Lack of Diversity = Poorer Financial Performance
If you’ve received decent Diversity and Inclusion training, you know this fact: companies with more diverse workforces and more diversity in the C-Suite perform better financially. And new report from McKinsey & Company underscores this fact yet again.
But sadly, the message doesn’t seem to be getting through to corporate leadership, especially in the US. The reality is that 97% of American companies have senior leadership that fails to reflect the demographics of the available workforce. The UK is only slightly better, with 78% failing to reflect.
What’s Going On? Human nature. As a species we are fundamentally tribal; we hang out and do business with those who are members of our tribe. This tribalism is in our DNA and goes all the way back to our hunter-gatherer pre-history.

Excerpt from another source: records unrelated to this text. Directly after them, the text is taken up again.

theorem pvMain : ∀ (rest out : List Char) (fuel : Nat),
    rest.length < fuel →
    (∀ a ∈ out, PySem.Chars.lowerChar a = a) →
    (∀ a ∈ rest, PySem.Chars.lowerChar a = a) →
    pvNoAl out →
    List.IsChain (fun a b => ¬(a = 'x' ∧ b = 'x')) (out.getLast?.toList ++ rest) →
    (out ++ rest).length ≠ 1 →
    pairingAux fuel (out ++ rest) = List.foldl pairingStep out rest := by
  intro rest
  induction rest with
  | nil =>
    intro out fuel hfuel hlo _ hnoal _ hlen
    cases fuel with
    | zero => omega
    | succ f =>
      simp only [List.append_nil] at hlen ⊢
      rcases Nat.lt_or_ge out.length 2 with h2 | h2
      · have h0 : out.length = 0 := by omega
        have : out = [] := List.length_eq_zero_iff.mp h0
        subst this
        rfl
      · simp only [pairingAux, List.foldl_nil]
        rw [pv_low_eq hlo, pv_idxs_eq]
        have hm : 0 < out.length / 2 := by omega
        rw [pv_scan_no_hit out (out.length / 2) 0 [] hm ?_]
        · intro q hq
          have hb : 2 * q + 1 < out.length := by omega
          have e1 : (2 * (((0 : Nat) : Int) + (q : Int))) = ((2 * q : Nat) : Int) := by
            push_cast; ring
          have e2 : ((2 * q : Nat) : Int) + 1 = ((2 * q + 1 : Nat) : Int) := by
            push_cast; ring
          rw [e1, e2, PySem.List.pyGetD_natCast, PySem.List.pyGetD_natCast]
          exact hnoal q hb
  | cons c rest' ih =>
    intro out fuel hfuel hlo hlr hnoal hchain hlen
    have hlc : PySem.Chars.lowerChar c = c := hlr c List.mem_cons_self
    have hlr' : ∀ a ∈ rest', PySem.Chars.lowerChar a = a :=
      fun a ha => hlr a (List.mem_cons_of_mem _ ha)
    by_cases hP : out.length % 2 = 1 ∧ out.getLast? = some c
    · -- A inserts 'x' here and recurses; B's step appends ['x', c]
      cases fuel with
      | zero => omega
      | succ f =>
        obtain ⟨hodd, hlast⟩ := hP
        have hol : out.length = 2 * (out.length / 2) + 1 := by omega
        set p := out.length / 2 with hp
        have hpL : 2 * p < out.length := by omega
        have hgetlast : out.getD (2 * p) ' ' = c := by
          have h1 : out.getLast? = out[out.length - 1]? := List.getLast?_eq_getElem?
          rw [List.getD_eq_getElem?_getD, show 2 * p = out.length - 1 by omega, ← h1, hlast]
          rfl
        have hchainc : List.IsChain (fun a b => ¬(a = 'x' ∧ b = 'x')) (c :: c :: rest') := by
          rw [hlast] at hchain; exact hchain
        have hcx : c ≠ 'x' := by
          intro he
          exact (List.isChain_cons_cons.mp hchainc).1 ⟨he, he⟩
        have hchain' : List.IsChain (fun a b => ¬(a = 'x' ∧ b = 'x')) (c :: rest') :=
          (List.isChain_cons_cons.mp hchainc).2
        have hlowall : ∀ a ∈ out ++ c :: rest', PySem.Chars.lowerChar a = a := by
          intro a ha
          rcases List.mem_append.mp ha with h | h
          · exact hlo a h
          · rcases List.mem_cons.mp h with h | h
            · subst h; exact hlc
            · exact hlr' a h
        have hklen : (out ++ c :: rest').length = 2 * p + 2 + rest'.length := by
          simp [hol]; omega
        simp only [pairingAux]
        rw [pv_low_eq hlowall, pv_idxs_eq]
        have hplt : p < (out ++ c :: rest').length / 2 := by omega
        rw [pv_scan_hit (out ++ c :: rest') ((out ++ c :: rest').length / 2) 0 [] p hplt ?_ ?_]
        · -- the match has reduced to the recursive call on the inserted string
          have e : (2 * (((0 : Nat) : Int) + (p : Int)) + 1) = ((2 * p + 1 : Nat) : Int) := by
            push_cast; ring
          have hsl1 : PySem.List.slice (out ++ c :: rest') none
              (some (2 * (((0 : Nat) : Int) + (p : Int)) + 1)) = out := by
            rw [e, PySem.List.slice_to _ (by positivity), Int.toNat_natCast]
            exact List.take_left' hol
          have hsl2 : PySem.List.slice (out ++ c :: rest')
              (some (2 * (((0 : Nat) : Int) + (p : Int)) + 1)) none = c :: rest' := by
            rw [e, PySem.List.slice_from _ (by positivity), Int.toNat_natCast]
            exact List.drop_left' hol
          rw [hsl1, hsl2]
          have hassoc : out ++ 'x' :: c :: rest' = (out ++ ['x', c]) ++ rest' := by simp
          rw [hassoc]
          have hstep : pairingStep out c = out ++ ['x', c] := by
            simp only [pairingStep]; rw [if_pos ⟨hodd, hlast⟩]
          rw [List.foldl_cons, hstep]
          apply ih (out ++ ['x', c]) f (by simp at hfuel; omega) ?_ hlr' ?_ ?_ ?_
          · intro a ha
            rcases List.mem_append.mp ha with h | h
            · exact hlo a h
            · rcases List.mem_cons.mp h with h | h
              · subst h; decide
              · simp at h; subst h; exact hlc
          · intro p' hb
            simp only [List.length_append, List.length_cons, List.length_nil] at hb
            by_cases hpp : p' = p
            · rw [List.getD_append _ _ _ _ (by omega),
                  List.getD_append_right _ _ _ _ (by omega),
                  show 2 * p' + 1 - out.length = 0 by omega,
                  show 2 * p' = 2 * p by omega, hgetlast]
              simpa using hcx
            · have hblt : 2 * p' + 1 < out.length := by omega
              rw [List.getD_append _ _ _ _ (by omega), List.getD_append _ _ _ _ hblt]
              exact hnoal p' hblt
          · have hgl : (out ++ ['x', c]).getLast? = some c := by
              rw [show out ++ ['x', c] = (out ++ ['x']) ++ [c] by simp, List.getLast?_concat]
            rw [hgl]
            simpa using hchain'
          · simp
            omega
        · intro q hq
          have hb : 2 * q + 1 < out.length := by omega
          have e1 : (2 * (((0 : Nat) : Int) + (q : Int))) = ((2 * q : Nat) : Int) := by
            push_cast; ring
          have e2 : ((2 * q : Nat) : Int) + 1 = ((2 * q + 1 : Nat) : Int) := by
            push_cast; ring
          rw [e1, e2, PySem.List.pyGetD_natCast, PySem.List.pyGetD_natCast,
              List.getD_append _ _ _ _ (by omega), List.getD_append _ _ _ _ hb]
          exact hnoal q hb
        · have e1 : (2 * (((0 : Nat) : Int) + (p : Int))) = ((2 * p : Nat) : Int) := by
            push_cast; ring
          have e2 : ((2 * p : Nat) : Int) + 1 = ((2 * p + 1 : Nat) : Int) := by
            push_cast; ring
          rw [e1, e2, PySem.List.pyGetD_natCast, PySem.List.pyGetD_natCast,
              List.getD_append _ _ _ _ hpL,
              List.getD_append_right _ _ _ _ (by omega),
              show 2 * p + 1 - out.length = 0 by omega]
          rw [hgetlast]
          rfl
    · -- no pair here: A's scan walks past, B appends [c]
      have hstep : pairingStep out c = out ++ [c] := by
        simp only [pairingStep]; rw [if_neg hP]
      have hassoc : out ++ c :: rest' = (out ++ [c]) ++ rest' := by simp
      rw [List.foldl_cons, hstep, hassoc]
      apply ih (out ++ [c]) fuel (by simp at hfuel; omega) ?_ hlr' ?_ ?_ ?_
      · intro a ha
        rcases List.mem_append.mp ha with h | h
        · exact hlo a h
        · simp at h; subst h; exact hlc
      · intro p' hb
        simp only [List.length_append, List.length_cons, List.length_nil] at hb
        rcases Nat.lt_or_ge (2 * p' + 1) out.length with hblt | hbge
        · rw [List.getD_append _ _ _ _ (by omega), List.getD_append _ _ _ _ hblt]
          exact hnoal p' hblt
        · have hEq : 2 * p' + 1 = out.length := by omega
          have hodd : out.length % 2 = 1 := by omega
          have hlast' : out.getLast? ≠ some c := fun hl => hP ⟨hodd, hl⟩
          have hlt : 2 * p' < out.length := by omega
          rw [List.getD_append _ _ _ _ hlt,
              List.getD_append_right _ _ _ _ (by omega),
              show 2 * p' + 1 - out.length = 0 by omega]
          intro hcontra
          apply hlast'
          have hgl : out.getLast? = out[out.length - 1]? := List.getLast?_eq_getElem?
          rw [hgl, show out.length - 1 = 2 * p' by omega,
              List.getElem?_eq_getElem (by omega)]
          have : out.getD (2 * p') ' ' = out[2 * p'] :=
            List.getD_eq_getElem _ _ (by omega)
          rw [this] at hcontra
          simp at hcontra ⊢
          exact hcontra
      · cases hgl : out.getLast? with
        | none =>
          have : out = [] := by simpa using hgl
          subst this
          have hgl2 : (([] : List Char) ++ [c]).getLast? = some c := by simp
          rw [hgl2]
          simpa using hchain
        | some l =>
          have hgl2 : (out ++ [c]).getLast? = some c := List.getLast?_concat
          rw [hgl2]
          rw [hgl] at hchain
          exact (List.isChain_cons_cons.mp hchain).2
      · simpa using hlen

And for eons it worked well; it assured the survival of our tribes, even in the face of devastating onslaughts by other tribes.
But today, the fact is all of the world’s tribes are taking part in the global business community. Savvy leaders get the business case for valuing and leveraging diversity: they make more money when they do. But, it takes effort and a willingness to respect and trust those who are not of our tribe. And so, in the face of overwhelming anounts of work, responsibilities and deliverables, we take the easy route and keep working with those of our tribe and unconsciously exclude those who are different.
If you want better financial performance, one place to start is with respect for others who are different from you. It makes good business sense.